The end of your visit should take you back to the Visitor Center and you can visit the Gahndi Statue – donated by the India Council for Cultural Relations and The Embassy of India U.S.A. – in recognition of both men’s focus on searching for peace through nonviolence. 

MLK Civil Rights Walk of Fame

Next, stroll down the neighboring International Civil Rights Walk of Fame, created in 2004 to honor the participants of the Civil Rights Movement. The walk includes footsteps crafted from granite and bronze to memorialize those who sacrificed in the march toward equality. 

Other Civil Rights Locations 

Atlanta was one of the main centers for the Civil Rights Movement – which took place across the South in the 1950s and 1960s and there are many other sites to see. 

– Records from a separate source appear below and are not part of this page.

-- pv_equiv track=rewrite | github.com/aniruddhapaik/university-code | Python Data Analytics/remdupe.py | remdupe
-- ===== SOURCE A (Python) =====
-- def remdupe(str):
--   strtwo = list(str)
--   track = {}
--   for i in range(len(str)):
--     if str[i] in track:
--       strtwo[i] = ' '
--     else :
--       track[str[i]] = True
--   return strtwo
-- ===== SOURCE B (Python) =====
-- def remdupe(str):
--   out = []
--   rest = list(str)
--   while rest:
--     c = rest.pop()
--     out.append(' ' if c in rest else c)
--   out.reverse()
--   return out
-- ===== Notes on version B (the rewrite author's own statement) =====
-- stated objective: alternative
-- what changed: Consumes the string back-to-front with pop(), blanking each character iff it still occurs in the shrinking remainder (i.e. appears earlier), building the output in reverse and flipping it once at the end - no seen-dictionary and no indexed in-place update.
import Mathlib
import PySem

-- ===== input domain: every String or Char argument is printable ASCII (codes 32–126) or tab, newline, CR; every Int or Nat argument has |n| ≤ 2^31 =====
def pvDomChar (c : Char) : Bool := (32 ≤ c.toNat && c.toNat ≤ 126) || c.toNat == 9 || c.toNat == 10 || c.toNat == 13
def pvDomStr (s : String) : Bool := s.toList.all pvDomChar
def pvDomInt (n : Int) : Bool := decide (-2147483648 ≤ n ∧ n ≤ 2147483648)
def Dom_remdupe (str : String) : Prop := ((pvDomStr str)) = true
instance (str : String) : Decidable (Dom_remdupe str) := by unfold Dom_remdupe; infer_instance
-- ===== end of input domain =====

-- B consumes the string back-to-front with pop(), blanking a char iff it still occurs in the shrinking remainder, then reverses the output once; alternative decomposition, not faster.


-- ===== PORT A =====
-- literal port: strtwo = list(str); track = {}; for i in range(len(str)): …
-- str[i] with 0 ≤ i < len never raises, ported as pyGetD (exact there); strtwo[i] = ' ' as List.set.
def remdupe (str : String) : List String :=
  let cs := str.toList
  let strtwo := cs.map (fun c => String.mk [c])
  let res := (PySem.List.pyRange 0 cs.length 1).foldl
    (fun (st : List String × PySem.Dict Char Bool) i =>
      let c := PySem.List.pyGetD cs i ' '
      if st.2.contains c then (st.1.set i.toNat " ", st.2)
      else (st.1, st.2.insert c true))
    (strtwo, PySem.Dict.empty)
  res.1

-- ===== PORT B =====
-- literal port of Source B's while loop: rest.pop() on a nonempty list is exactly getLast/dropLast;
-- out.append as ++ [·]; the final out.reverse() as List.reverse.
def pvGoB (rest : List Char) (out : List String) : List String :=
  if h : rest = [] then out.reverse
  else
    let c := rest.getLast h
    let rest' := rest.dropLast
    pvGoB rest' (out ++ [if c ∈ rest' then " " else String.mk [c]])
termination_by rest.length
decreasing_by
  simp only [List.length_dropLast]
  exact Nat.sub_lt (List.length_pos_iff.mpr h) Nat.one_pos

def remdupe_alt (str : String) : List String :=
  pvGoB str.toList []

-- ===== PRECONDITION & SPEC =====
def Spec_remdupe (str : String) (out : List String) : Prop := out = remdupe_alt str
instance (str : String) (out : List String) : Decidable (Spec_remdupe str out) := by unfold Spec_remdupe; infer_instance

-- ===== CLAIM (what is proved, stated in full; the proofs are below) =====
def Claim_equal_remdupe : Prop := ∀ (str : String), Dom_remdupe str → Spec_remdupe str (remdupe str)

-- ===== LEMMAS AND PROOFS =====

-- common reference result: blank each char that occurs in the accumulated prefix `pre`
def pvBlank : List Char → List Char → List String
  | _, [] => []
  | pre, c :: rest => (if c ∈ pre then " " else String.mk [c]) :: pvBlank (pre ++ [c]) rest

theorem pvLoopA (suf : List Char) : ∀ (pre : List Char) (done : List String) (tr : PySem.Dict Char Bool),
    done.length = pre.length →
    (∀ c, tr.contains c = decide (c ∈ pre)) →
    ((PySem.List.pyRange (pre.length) (pre.length + suf.length) 1).foldl
      (fun (st : List String × PySem.Dict Char Bool) i =>
        let c := PySem.List.pyGetD (pre ++ suf) i ' '
        if st.2.contains c then (st.1.set i.toNat " ", st.2)
        else (st.1, st.2.insert c true))
      (done ++ suf.map (fun c => String.mk [c]), tr)).1
    = done ++ pvBlank pre suf := by
  induction suf with
  | nil =>
    intro pre done tr _ _
    simp [PySem.List.pyRange_one_eq_nil, pvBlank]
  | cons c rest ih =>
    intro pre done tr hlen htr
    have hcons : PySem.List.pyRange (pre.length) (pre.length + (c :: rest).length) 1
        = (pre.length : Int) :: PySem.List.pyRange ((pre.length : Int) + 1) (pre.length + (c :: rest).length) 1 := by
      apply PySem.List.pyRange_one_cons; simp
    rw [hcons]
    simp only [List.foldl_cons]
    have hget : PySem.List.pyGetD (pre ++ c :: rest) (pre.length : Int) ' ' = c := by
      rw [PySem.List.pyGetD_natCast]
      simp
    have harith : (pre.length : Int) + 1 = ((pre ++ [c]).length : Int) := by simp
    have hend : (pre.length : Int) + ((c :: rest).length : Int)
        = ((pre ++ [c]).length : Int) + (rest.length : Int) := by simp; omega
    have hlist : pre ++ c :: rest = (pre ++ [c]) ++ rest := by simp
    simp only [hget, htr]
    by_cases hc : c ∈ pre
    · simp only [hc, decide_true, List.map_cons, reduceIte, Int.toNat_natCast]
      have hset : (done ++ String.mk [c] :: List.map (fun c => String.mk [c]) rest).set pre.length " "
          = (done ++ [(" " : String)]) ++ List.map (fun c => String.mk [c]) rest := by
        rw [← hlen, List.set_append_right _ _ (le_refl _)]
        simp
      rw [hset, harith, hend, hlist,
        ih (pre ++ [c]) (done ++ [" "]) tr (by simp [hlen])
          (by
            intro c'
            rw [htr]
            by_cases h : c' = c
            · subst h; simp [hc]
            · simp [h])]
      simp [pvBlank, hc]
    · simp only [hc, decide_false, List.map_cons, Bool.false_eq_true, reduceIte]
      have hre : done ++ String.mk [c] :: List.map (fun c => String.mk [c]) rest
          = (done ++ [String.mk [c]]) ++ List.map (fun c => String.mk [c]) rest := by simp
      rw [hre, harith, hend, hlist,
        ih (pre ++ [c]) (done ++ [String.mk [c]]) (tr.insert c true) (by simp [hlen])
          (by
            intro c'
            rw [PySem.Dict.contains_insert, htr]
            by_cases h : c' = c
            · subst h; simp
            · simp [h])]
      simp [pvBlank, hc]

theorem pvBlank_snoc (suf : List Char) : ∀ (pre : List Char) (c : Char),
    pvBlank pre (suf ++ [c]) = pvBlank pre suf ++ [if c ∈ pre ++ suf then " " else String.mk [c]] := by
  induction suf with
  | nil => intro pre c; simp [pvBlank]
  | cons d rest ih =>
    intro pre c
    simp only [List.cons_append, pvBlank, ih (pre ++ [d]) c, List.append_assoc]
    simp

theorem pvGoB_eq (rest : List Char) : ∀ (out : List String),
    pvGoB rest out = pvBlank [] rest ++ out.reverse := by
  induction rest using List.reverseRecOn with
  | nil => intro out; simp [pvGoB, pvBlank]
  | append_singleton xs c ih =>
    intro out
    rw [pvGoB]
    simp only [List.append_ne_nil_of_right_ne_nil xs (by simp : ([c] : List Char) ≠ []),
      dite_false, List.getLast_concat, List.dropLast_concat]
    rw [ih, pvBlank_snoc]
    simp

-- ===== VERDICT (by name: the statement is the Claim_ definition above) =====
theorem remdupe_spec : Claim_equal_remdupe := by
  intro str _
  unfold Spec_remdupe remdupe remdupe_alt
  have hA := pvLoopA str.toList [] [] PySem.Dict.empty (by simp) (by simp)
  have hB := pvGoB_eq str.toList []
  simp only [List.nil_append, List.length_nil, Nat.cast_zero, zero_add] at hA
  simp only [List.reverse_nil, List.append_nil] at hB
  exact hA.trans hB.symm
-- pv_equiv track=rewrite | github.com/ryzeon-dev/bmdla | src/core.py | _detectIllegalQuery
-- ===== SOURCE A (Python) =====
-- def _detectIllegalQuery(query):
--     query = query.lower()
--
--     insert = False
--     delete = False
--     update = False
--     drop = False
--     create = False
--
--     last = None
--
--     for chunk in query.split(' '):
--         if not chunk.strip():
--             continue
--
--         if chunk == 'into' and last == 'insert':
--             insert = True
--
--         elif chunk == 'from' and last == 'delete':
--             delete = True
--
--         elif chunk == 'table' and last == 'create':
--             create = True
--
--         elif chunk == 'table' and last == 'drop':
--             drop = True
--
--         elif chunk == 'update':
--             update = True
--
--         last = chunk
--
--     return insert or delete or create or update or drop
-- ===== SOURCE B (Python) =====
-- PAIRS = (('insert', 'into'), ('delete', 'from'), ('create', 'table'), ('drop', 'table'))
--
--
-- def _detectIllegalQuery(query):
--     words = [c for c in query.lower().split(' ') if c.strip()]
--     # inverted positional index: word -> list of positions
--     index = {}
--     for i, w in enumerate(words):
--         index.setdefault(w, []).append(i)
--     return 'update' in index or any(
--         i + 1 in index.get(b, []) for a, b in PAIRS for i in index.get(a, []))
-- ===== Notes on version B (the rewrite author's own statement) =====
-- stated objective: alternative
-- what changed: Replaced the single-pass five-flag state machine carrying the previous token with a two-stage algorithm: first build an inverted positional index (a dict mapping each token to its list of positions), then decide by dictionary lookups whether 'update' is a key or any illegal pair (a,b) has a position of a whose successor position holds b.
import Mathlib
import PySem

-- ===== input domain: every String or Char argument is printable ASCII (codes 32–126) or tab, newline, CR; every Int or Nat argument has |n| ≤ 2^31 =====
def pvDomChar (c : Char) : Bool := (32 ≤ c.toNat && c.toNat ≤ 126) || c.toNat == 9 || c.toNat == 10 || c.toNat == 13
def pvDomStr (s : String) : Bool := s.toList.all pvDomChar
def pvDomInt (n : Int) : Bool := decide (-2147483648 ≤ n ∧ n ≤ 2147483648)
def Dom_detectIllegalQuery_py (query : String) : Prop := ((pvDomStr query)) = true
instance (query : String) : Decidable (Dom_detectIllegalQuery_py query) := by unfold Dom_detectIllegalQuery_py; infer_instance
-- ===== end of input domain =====

-- B replaces A's carried-last flag state machine by a two-stage algorithm: build an
-- inverted positional index (token -> list of positions), then answer by dictionary
-- lookups on the five illegal patterns (objective: alternative).

-- ===== PORT A =====
-- loop body of A's for-loop, named so the fold is readable (same code, same state)
def pvStep (st : Bool × Bool × Bool × Bool × Bool × Option String) (chunk : String) :
    Bool × Bool × Bool × Bool × Bool × Option String :=
  match st with
  | (insert, delete, update, drop, create, last) =>
    if PySem.Str.strip chunk == "" then st
    else if chunk == "into" && last == some "insert" then
      (true, delete, update, drop, create, some chunk)
    else if chunk == "from" && last == some "delete" then
      (insert, true, update, drop, create, some chunk)
    else if chunk == "table" && last == some "create" then
      (insert, delete, update, drop, true, some chunk)
    else if chunk == "table" && last == some "drop" then
      (insert, delete, update, true, create, some chunk)
    else if chunk == "update" then
      (insert, delete, true, drop, create, some chunk)
    else
      (insert, delete, update, drop, create, some chunk)

def detectIllegalQuery_py (query : String) : Bool :=
  let q := PySem.Str.lower query
  match ((PySem.Str.split? q " ").getD []).foldl pvStep (false, false, false, false, false, none) with
  | (insert, delete, update, drop, create, _) => insert || delete || create || update || drop

-- ===== PORT B =====
def pvPairs : List (String × String) :=
  [("insert", "into"), ("delete", "from"), ("create", "table"), ("drop", "table")]

def detectIllegalQuery_py_alt (query : String) : Bool :=
  let words := ((PySem.Str.split? (PySem.Str.lower query) " ").getD []).filter
    (fun c => !(PySem.Str.strip c == ""))
  -- index = {}; for i, w in enumerate(words): index.setdefault(w, []).append(i)
  let index := (PySem.List.enumerate words).foldl
    (fun d (p : Int × String) => d.modify p.2 ([] : List Int) (· ++ [p.1])) PySem.Dict.empty
  index.contains "update" || pvPairs.any (fun ab =>
    (index.getD ab.1 []).any (fun i => (index.getD ab.2 []).contains (i + 1)))

-- ===== PRECONDITION & SPEC =====
def Spec_detectIllegalQuery_py (query : String) (out : Bool) : Prop := out = detectIllegalQuery_py_alt query
instance (query : String) (out : Bool) : Decidable (Spec_detectIllegalQuery_py query out) := by unfold Spec_detectIllegalQuery_py; infer_instance

-- ===== CLAIM (what is proved, stated in full; the proofs are below) =====
def Claim_equal_detectIllegalQuery_py : Prop := ∀ (query : String), Dom_detectIllegalQuery_py query → Spec_detectIllegalQuery_py query (detectIllegalQuery_py query)

-- ===== LEMMAS AND PROOFS =====

-- pair part of the flag-setting branch conditions of A, as a function of (last, chunk)
def pvPairHit (last : Option String) (x : String) : Bool :=
  (x == "into" && last == some "insert") || (x == "from" && last == some "delete") ||
  (x == "table" && last == some "create") || (x == "table" && last == some "drop")

-- union of all of A's flag-setting branch conditions
def pvHit (last : Option String) (x : String) : Bool :=
  pvPairHit last x || x == "update"

-- OR of all hits while scanning a word list starting from a given 'last'
def pvG : Option String → List String → Bool
  | _, [] => false
  | last, x :: xs => pvHit last x || pvG (some x) xs

-- pair-only scan
def pvPS : Option String → List String → Bool
  | _, [] => false
  | last, x :: xs => pvPairHit last x || pvPS (some x) xs

theorem pvG_cons (last : Option String) (x : String) (xs : List String) :
    pvG last (x :: xs) = (pvHit last x || pvG (some x) xs) := rfl

theorem pvStep_skip (s : Bool × Bool × Bool × Bool × Bool × Option String) (x : String)
    (h : (PySem.Str.strip x == "") = true) : pvStep s x = s := by
  obtain ⟨i, d, u, dr, c, last⟩ := s
  simp [pvStep, h]

theorem pvStep_keep (i d u dr c : Bool) (last : Option String) (x : String)
    (h : (PySem.Str.strip x == "") = false) :
    pvStep (i, d, u, dr, c, last) x =
      (i || (x == "into" && last == some "insert"),
       d || (x == "from" && last == some "delete"),
       u || (x == "update"),
       dr || (x == "table" && last == some "drop"),
       c || (x == "table" && last == some "create"),
       some x) := by
  simp only [pvStep, h, Bool.false_eq_true, if_false]
  split_ifs with h1 h2 h3 h4 h5 <;> simp_all

theorem pvFold_inv (l : List String) : ∀ (i d u dr c : Bool) (last : Option String),
    (match l.foldl pvStep (i, d, u, dr, c, last) with
      | (insert, delete, update, drop, create, _) => insert || delete || create || update || drop)
    = ((i || d || c || u || dr) || pvG last (l.filter (fun s => !(PySem.Str.strip s == "")))) := by
  induction l with
  | nil => intro i d u dr c last; simp [pvG]
  | cons x xs ih =>
    intro i d u dr c last
    rcases h0 : (PySem.Str.strip x == "") with _ | _
    · rw [List.foldl_cons, pvStep_keep i d u dr c last x h0, ih]
      simp [h0, pvG_cons, pvHit, pvPairHit, Bool.or_assoc, Bool.or_comm,
        Bool.or_left_comm]
    · rw [List.foldl_cons, pvStep_skip _ x h0, ih]
      simp [h0]

theorem pvG_eq (w : List String) : ∀ last, pvG last w = (w.contains "update" || pvPS last w) := by
  induction w with
  | nil => intro last; rfl
  | cons x xs ih =>
    intro last
    simp only [pvG, pvPS, pvHit, ih, List.contains_cons, Bool.beq_comm (a := "update")]
    simp only [Bool.or_assoc]
    simp [Bool.or_left_comm]

theorem pvPairHit_some (p x : String) :
    pvPairHit (some p) x = pvPairs.contains (p, x) := by
  simp only [pvPairHit, pvPairs, List.contains_cons, List.contains_nil, Bool.or_false]
  show _ = ((p, x) == ("insert", "into") || ((p, x) == ("delete", "from") ||
    ((p, x) == ("create", "table") || (p, x) == ("drop", "table"))))
  have e : ∀ a b : String, ((p, x) == (a, b)) = (p == a && x == b) := fun a b => rfl
  simp only [e, Option.some_beq_some]
  simp [Bool.and_comm, Bool.or_assoc]

-- positional characterisation of the pair-only scan
theorem pvPS_iff (w : List String) : ∀ last : Option String,
    pvPS last w = true ↔
      (∃ ab ∈ pvPairs, ∃ j : Nat, (j = 0 ∧ last = some ab.1 ∧ w[0]? = some ab.2) ∨
        (w[j]? = some ab.1 ∧ w[j+1]? = some ab.2)) := by
  induction w with
  | nil =>
    intro last
    simp [pvPS]
  | cons x xs ih =>
    intro last
    simp only [pvPS, Bool.or_eq_true, ih (some x)]
    constructor
    · rintro (h | ⟨ab, hab, j, hj⟩)
      · cases last with
        | none => simp [pvPairHit] at h
        | some p =>
          rw [pvPairHit_some] at h
          refine ⟨(p, x), by simpa using h, 0, Or.inl ⟨rfl, rfl, by simp⟩⟩
      · rcases hj with ⟨h0, hl, hx⟩ | ⟨h1, h2⟩
        · have hx1 : x = ab.1 := by simpa using hl
          exact ⟨ab, hab, 0, Or.inr ⟨by simp [hx1], by simpa using hx⟩⟩
        · exact ⟨ab, hab, j + 1, Or.inr ⟨by simpa using h1, by simpa using h2⟩⟩
    · rintro ⟨ab, hab, j, ⟨h0, hl, hx⟩ | ⟨h1, h2⟩⟩
      · left
        subst hl
        have hx' : x = ab.2 := by simpa using hx
        subst hx'
        rw [pvPairHit_some]
        simpa using hab
      · cases j with
        | zero =>
          have hx' : x = ab.1 := by simpa using h1
          subst hx'
          exact Or.inr ⟨ab, hab, 0, Or.inl ⟨rfl, rfl, by simpa using h2⟩⟩
        | succ k =>
          exact Or.inr ⟨ab, hab, k, Or.inr ⟨by simpa using h1, by simpa using h2⟩⟩

theorem pvPS_none_iff (w : List String) :
    pvPS none w = true ↔
      ∃ ab ∈ pvPairs, ∃ j : Nat, w[j]? = some ab.1 ∧ w[j+1]? = some ab.2 := by
  rw [pvPS_iff]
  constructor
  · rintro ⟨ab, hab, j, ⟨_, hl, _⟩ | h⟩
    · cases hl
    · exact ⟨ab, hab, j, h⟩
  · rintro ⟨ab, hab, j, h⟩
    exact ⟨ab, hab, j, Or.inr h⟩

-- the inverted index B builds, and its lookup contents
def pvIdx (ws : List String) : PySem.Dict String (List Int) :=
  (PySem.List.enumerate ws).foldl
    (fun d (p : Int × String) => d.modify p.2 ([] : List Int) (· ++ [p.1])) PySem.Dict.empty

theorem pvIdx_getD (ws : List String) (w : String) :
    (pvIdx ws).getD w [] =
      (((PySem.List.enumerate ws).filter (fun p => p.2 == w)).map (·.1)) := by
  unfold pvIdx
  have : (PySem.List.enumerate ws).foldl
      (fun d (p : Int × String) => d.modify p.2 ([] : List Int) (· ++ [p.1])) PySem.Dict.empty
      = ((PySem.List.enumerate ws).map (fun p => (p.2, p.1))).foldl
      (fun d (p : String × Int) => d.modify p.1 ([] : List Int) (· ++ [p.2])) PySem.Dict.empty := by
    rw [List.foldl_map]
  rw [this, PySem.Dict.getD_foldl_modify_append]
  simp [List.filter_map, Function.comp_def]

theorem pvIdx_contains (ws : List String) (w : String) :
    (pvIdx ws).contains w = ws.contains w := by
  have hk : (pvIdx ws).keys = PySem.Set.ofList ws := by
    unfold pvIdx
    rw [PySem.Dict.keys_foldl_modify_key (key := fun p : Int × String => p.2),
      PySem.List.map_snd_enumerate]
    show PySem.Set.update ([] : List String) ws = _
    rw [PySem.Set.update_nil_left]
  rw [Bool.eq_iff_iff, PySem.Dict.contains_iff_mem_keys, hk]
  simp [PySem.Set.mem_ofList]

theorem pvMemEnum (ws : List String) : ∀ (s : Int) (p : Int × String),
    p ∈ PySem.List.enumerate ws s ↔ ∃ k : Nat, p.1 = s + k ∧ ws[k]? = some p.2 := by
  induction ws with
  | nil => intro s p; simp [PySem.List.enumerate_nil]
  | cons x xs ih =>
    intro s p
    rw [PySem.List.enumerate_cons, List.mem_cons, ih]
    constructor
    · rintro (rfl | ⟨k, hk, hg⟩)
      · exact ⟨0, by simp⟩
      · exact ⟨k + 1, by push_cast at hk ⊢; omega, by simpa using hg⟩
    · rintro ⟨k, hk, hg⟩
      cases k with
      | zero =>
        left
        obtain ⟨p1, p2⟩ := p
        simp only at hk hg
        simp only [List.getElem?_cons_zero, Option.some.injEq] at hg
        simp [hk, hg.symm]
      | succ m =>
        exact Or.inr ⟨m, by push_cast at hk ⊢; omega, by simpa using hg⟩

theorem pvMemPos (ws : List String) (w : String) (i : Int) :
    i ∈ (pvIdx ws).getD w [] ↔ ∃ k : Nat, i = (k : Int) ∧ ws[k]? = some w := by
  rw [pvIdx_getD]
  simp only [List.mem_map, List.mem_filter]
  constructor
  · rintro ⟨p, ⟨hp, hw⟩, rfl⟩
    obtain ⟨k, hk, hg⟩ := (pvMemEnum ws 0 p).1 hp
    exact ⟨k, by omega, by rw [hg]; simp_all⟩
  · rintro ⟨k, rfl, hg⟩
    exact ⟨((k : Int), w), ⟨(pvMemEnum ws 0 _).2 ⟨k, by simp, hg⟩, by simp⟩, rfl⟩

theorem pvPairLookup (ws : List String) (ab : String × String) :
    (((pvIdx ws).getD ab.1 []).any (fun i => ((pvIdx ws).getD ab.2 []).contains (i + 1))) = true ↔
      ∃ j : Nat, ws[j]? = some ab.1 ∧ ws[j+1]? = some ab.2 := by
  simp only [List.any_eq_true, List.contains_iff_mem, pvMemPos]
  constructor
  · rintro ⟨i, ⟨j, rfl, hj⟩, k, hk, hg⟩
    have : k = j + 1 := by omega
    subst this
    exact ⟨j, hj, hg⟩
  · rintro ⟨j, h1, h2⟩
    exact ⟨(j : Int), ⟨j, rfl, h1⟩, j + 1, by push_cast; ring, h2⟩

-- ===== VERDICT (by name: the statement is the Claim_ definition above) =====
set_option maxHeartbeats 1000000 in
theorem detectIllegalQuery_py_spec : Claim_equal_detectIllegalQuery_py := by
  intro query _
  unfold Spec_detectIllegalQuery_py detectIllegalQuery_py detectIllegalQuery_py_alt
  rw [pvFold_inv]
  simp only [Bool.false_or]
  rw [pvG_eq]
  show _ = ((pvIdx _).contains "update" || pvPairs.any _)
  set ws := ((PySem.Str.split? (PySem.Str.lower query) " ").getD []).filter
    (fun c => !(PySem.Str.strip c == "")) with hws
  rw [pvIdx_contains]
  congr 1
  rw [Bool.eq_iff_iff, pvPS_none_iff, List.any_eq_true]
  constructor
  · rintro ⟨ab, hab, h⟩
    exact ⟨ab, hab, (pvPairLookup ws ab).2 h⟩
  · rintro ⟨ab, hab, h⟩
    exact ⟨ab, hab, (pvPairLookup ws ab).1 h⟩
-- pv_equiv track=rewrite | github.com/posl/comment_recommendation | script/mod_gen/3_time/ja/216_C/9.py | solve
-- ===== SOURCE A (Python) =====
-- def solve(N):
--     res = []
--     while N > 0:
--         if N % 2 == 1:
--             res.append('A')
--             N -= 1
--         else:
--             res.append('B')
--             N //= 2
--     res.reverse()
--     return "".join(res)
-- ===== SOURCE B (Python) =====
-- def solve(N):
--     if N <= 0:
--         return ""
--     if N % 2 == 1:
--         return solve(N - 1) + 'A'
--     return solve(N // 2) + 'B'
-- ===== Notes on version B (the rewrite author's own statement) =====
-- stated objective: simpler
-- what changed: Replaced the iterative list-accumulate-then-reverse-and-join loop with direct structural recursion on N that appends each character after the recursive call, building the string in final order with no list and no reverse.
import Mathlib
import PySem

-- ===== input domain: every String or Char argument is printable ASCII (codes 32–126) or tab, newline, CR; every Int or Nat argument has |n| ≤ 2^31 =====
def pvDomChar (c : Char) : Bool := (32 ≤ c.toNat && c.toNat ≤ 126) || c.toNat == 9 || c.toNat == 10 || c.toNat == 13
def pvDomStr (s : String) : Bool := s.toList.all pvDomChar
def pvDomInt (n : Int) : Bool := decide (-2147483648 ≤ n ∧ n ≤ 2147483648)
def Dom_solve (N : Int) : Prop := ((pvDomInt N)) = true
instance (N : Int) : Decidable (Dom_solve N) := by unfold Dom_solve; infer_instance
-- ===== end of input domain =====

-- B replaces A's accumulate-into-a-list-then-reverse-and-join loop by direct recursion on N
-- that appends each character after the recursive call (objective: simpler).

-- ===== PORT A =====
-- A's while loop: accumulate characters into res, then reverse and join.
def solveLoop (N : Int) (res : List Char) : List Char :=
  if _h : N > 0 then
    if PySem.Int.mod N 2 = 1 then
      solveLoop (N - 1) (res ++ ['A'])
    else
      solveLoop (PySem.Int.floordiv N 2) (res ++ ['B'])
  else res
termination_by N.toNat
decreasing_by
  · omega
  · have := PySem.Int.floordiv_eq_ediv_of_pos (a := N) (b := 2) (by omega)
    omega

def solve (N : Int) : String := String.mk (solveLoop N []).reverse

-- ===== PORT B =====
def solve_alt (N : Int) : String :=
  if _h : N ≤ 0 then ""
  else if PySem.Int.mod N 2 = 1 then
    solve_alt (N - 1) ++ "A"
  else
    solve_alt (PySem.Int.floordiv N 2) ++ "B"
termination_by N.toNat
decreasing_by
  · omega
  · have := PySem.Int.floordiv_eq_ediv_of_pos (a := N) (b := 2) (by omega)
    omega

-- ===== PRECONDITION & SPEC =====
def Spec_solve (N : Int) (out : String) : Prop := out = solve_alt N
instance (N : Int) (out : String) : Decidable (Spec_solve N out) := by unfold Spec_solve; infer_instance

-- ===== CLAIM (what is proved, stated in full; the proofs are below) =====
def Claim_equal_solve : Prop := ∀ (N : Int), Dom_solve N → Spec_solve N (solve N)

-- ===== LEMMAS AND PROOFS =====

theorem solveLoop_eq (N : Int) (res : List Char) :
    solveLoop N res = res ++ (solve_alt N).toList.reverse := by
  induction N, res using solveLoop.induct with
  | case1 N res h hm ih =>
    rw [solveLoop, solve_alt]
    simp only [h, dif_pos, if_pos hm, dif_neg (by omega : ¬ N ≤ 0), ih]
    simp
  | case2 N res h hm ih =>
    rw [solveLoop, solve_alt]
    simp only [h, dif_pos, if_neg hm, dif_neg (by omega : ¬ N ≤ 0), ih]
    simp
  | case3 N res h =>
    rw [solveLoop, solve_alt]
    simp [h, dif_pos (by omega : N ≤ 0)]

-- ===== VERDICT (by name: the statement is the Claim_ definition above) =====
theorem solve_spec : Claim_equal_solve := by
  intro N _
  unfold Spec_solve solve
  rw [solveLoop_eq]
  simp [String.mk]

Be sure to check out the National Center for Civil and Human Rights, a relatively new center in Downtown Atlanta that focuses on the U.S. Civil Rights Movement. The APEX Museum on Auburn Avenue is devoted to African-American history and the contributions of African-Americans in Georgia. 

The Elbert P. Tuttle U.S. Court of Appeals in Downtown is the seat of the 5th Circuit Court of Appeals and the judges in here decided the crucial Brown V. Board of Education case that desegregated public schools. And the Jimmy Carter Presidential Library and Museum, which is close to the MLK area, features a great MLK exhibit of photographs.  

Civil Rights Tour

If you want an up-close and personal tour, check out the Civil Rights Tour, operated by Tom Houck, a local legend. He worked with the NAACP and the Southern Christian Leadership Conference across the South and participated in numerous demonstrations for the Civil Rights Movement. He was an aide to MLK until his assassination and has been involved in local media, politics and justice causes ever since. Mr. Houck, by the way, is white. His tour is booked months in advance so plan accordingly. 

The Tour starts at the King Center and traces the Civil Rights Movement through the city – with narration by Mr. Houck but also by Civil Rights cons Andrew Young, John Lewis and Julian Bond who talk about both the Movement and the evolution of Atlanta. This is the only tour that takes you to the site of the famous Atlanta Student Movement Rush Memorial Church, to the graves at South-View Cemetery of King Sr. and John Wesley Dobbs. 

Many other Southern cities have wonderful exhibits and museums to the Civil Rights Movement, such as Selma, Birmingham and Montgomery in Alabama and Memphis in Tennessee.